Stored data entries
▶

-- pv_equiv track=rewrite | github.com/YeastCoast/rosalind | Bioinformatics Textbook Track/BA1E.py | get_clumps
-- ===== SOURCE A (Python) =====
-- def get_clumps(indices, length, threshold):
--     if len(indices) == threshold:
--         return True
--     else:
--         for i in indices:
--             current_clump = len([j for j in indices if i <= j <= i+length])
--             if current_clump >= threshold:
--                 return True
--         return False
-- ===== SOURCE B (Python) =====
-- def get_clumps(indices, length, threshold):
--     if threshold <= 0:
--         return len(indices) > 0
--     xs = sorted(indices)
--     k = threshold - 1
--     return any(xs[i + k] - xs[i] <= length for i in range(len(xs) - k))
-- ===== Notes on version B (the rewrite author's own statement) =====
-- stated objective: faster
-- what changed: Instead of counting, for every anchor, how many indices fall in [i, i+length] (a quadratic double scan), B sorts the indices once and makes a single linear scan checking xs[i+threshold-1] - xs[i] <= length; B also drops A's unconditional 'len(indices) == threshold -> True' shortcut.
-- intended difference: On inputs where len(indices) == threshold but no window of size `length` actually contains `threshold` of the indices (e.g. ([0, 100], 1, 2)), A's first-line shortcut returns True while B returns False, the intended answer: a clump must fit inside one window. — e.g. on get_clumps([0, 100], 1, 2): A returns true, B returns false
import Mathlib
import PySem

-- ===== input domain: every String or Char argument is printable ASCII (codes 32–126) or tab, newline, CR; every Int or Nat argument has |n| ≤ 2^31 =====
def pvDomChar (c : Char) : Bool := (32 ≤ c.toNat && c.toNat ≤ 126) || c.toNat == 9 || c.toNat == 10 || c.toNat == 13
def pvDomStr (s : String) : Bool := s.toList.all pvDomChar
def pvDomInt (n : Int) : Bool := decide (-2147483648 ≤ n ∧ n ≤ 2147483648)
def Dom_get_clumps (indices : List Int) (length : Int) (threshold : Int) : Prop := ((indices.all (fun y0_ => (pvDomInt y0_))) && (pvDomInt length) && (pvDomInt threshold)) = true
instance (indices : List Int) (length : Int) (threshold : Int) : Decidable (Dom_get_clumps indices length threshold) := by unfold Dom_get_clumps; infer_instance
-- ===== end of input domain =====

-- B replaces A's quadratic per-anchor window count by sort + one scan checking
-- xs[i+threshold-1] - xs[i] <= length, and drops A's unconditional
-- "len(indices) == threshold -> True" shortcut, which is wrong when no window qualifies (see D_ below).

-- ===== PORT A =====
def aLoop (indices : List Int) (length : Int) (threshold : Int) : List Int → Bool
  | [] => false
  | i :: rest =>
    -- current_clump = len([j for j in indices if i <= j <= i+length])
    if threshold ≤ ((indices.filter fun j => decide (i ≤ j ∧ j ≤ i + length)).length : Int)
    then true
    else aLoop indices length threshold rest

def get_clumps (indices : List Int) (length : Int) (threshold : Int) : Bool :=
  if (indices.length : Int) = threshold then true
  else aLoop indices length threshold indices

-- ===== PORT B =====
-- any(xs[i + k] - xs[i] <= length for i in range(len(xs) - k)); both indices are
-- always in range in Python (i < len - k), so getD's default is never consulted.
def bAny (xs : List Int) (length : Int) (k : Nat) : Bool :=
  (List.range (xs.length - k)).any fun i => decide (xs.getD (i + k) 0 - xs.getD i 0 ≤ length)

def get_clumps_alt (indices : List Int) (length : Int) (threshold : Int) : Bool :=
  if threshold ≤ 0 then decide (0 < indices.length)
  else bAny (PySem.List.sorted indices (fun x => x) false) length (threshold - 1).toNat

-- ===== PRECONDITION & SPEC =====
-- When len(indices) == threshold but the indices do not all fit in one window [i, i+length]
-- anchored at some element i (so no window holds `threshold` of them), A's first-line shortcut
-- unconditionally returns True while B returns False, the intended answer: a clump must fit
-- inside one window.
def D_get_clumps (indices : List Int) (length : Int) (threshold : Int) : Prop :=
  (indices.length : Int) = threshold ∧ ¬ ∃ i ∈ indices, ∀ j ∈ indices, i ≤ j ∧ j ≤ i + length
instance (indices : List Int) (length : Int) (threshold : Int) : Decidable (D_get_clumps indices length threshold) := by
  unfold D_get_clumps; infer_instance

def Spec_get_clumps (indices : List Int) (length : Int) (threshold : Int) (out : Bool) : Prop :=
  ¬ D_get_clumps indices length threshold → out = get_clumps_alt indices length threshold
instance (indices : List Int) (length : Int) (threshold : Int) (out : Bool) : Decidable (Spec_get_clumps indices length threshold out) := by unfold Spec_get_clumps; infer_instance

def pvDiffWitness_get_clumps : List Int × Int × Int := ([0, 100], 1, 2)
def pvDiffWitnessOut_get_clumps : Bool × Bool := (true, false)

◀

### WHAT TO PRODUCE:
The answer must consist of each line from the entries that contains the string "Decidable".

### WRITTEN SOLUTION:
instance (indices : List Int) (length : Int) (threshold : Int) : Decidable (Dom_get_clumps indices length threshold) := by unfold Dom_get_clumps; infer_instance
instance (indices : List Int) (length : Int) (threshold : Int) : Decidable (D_get_clumps indices length threshold) := by
instance (indices : List Int) (length : Int) (threshold : Int) (out : Bool) : Decidable (Spec_get_clumps indices length threshold out) := by unfold Spec_get_clumps; infer_instance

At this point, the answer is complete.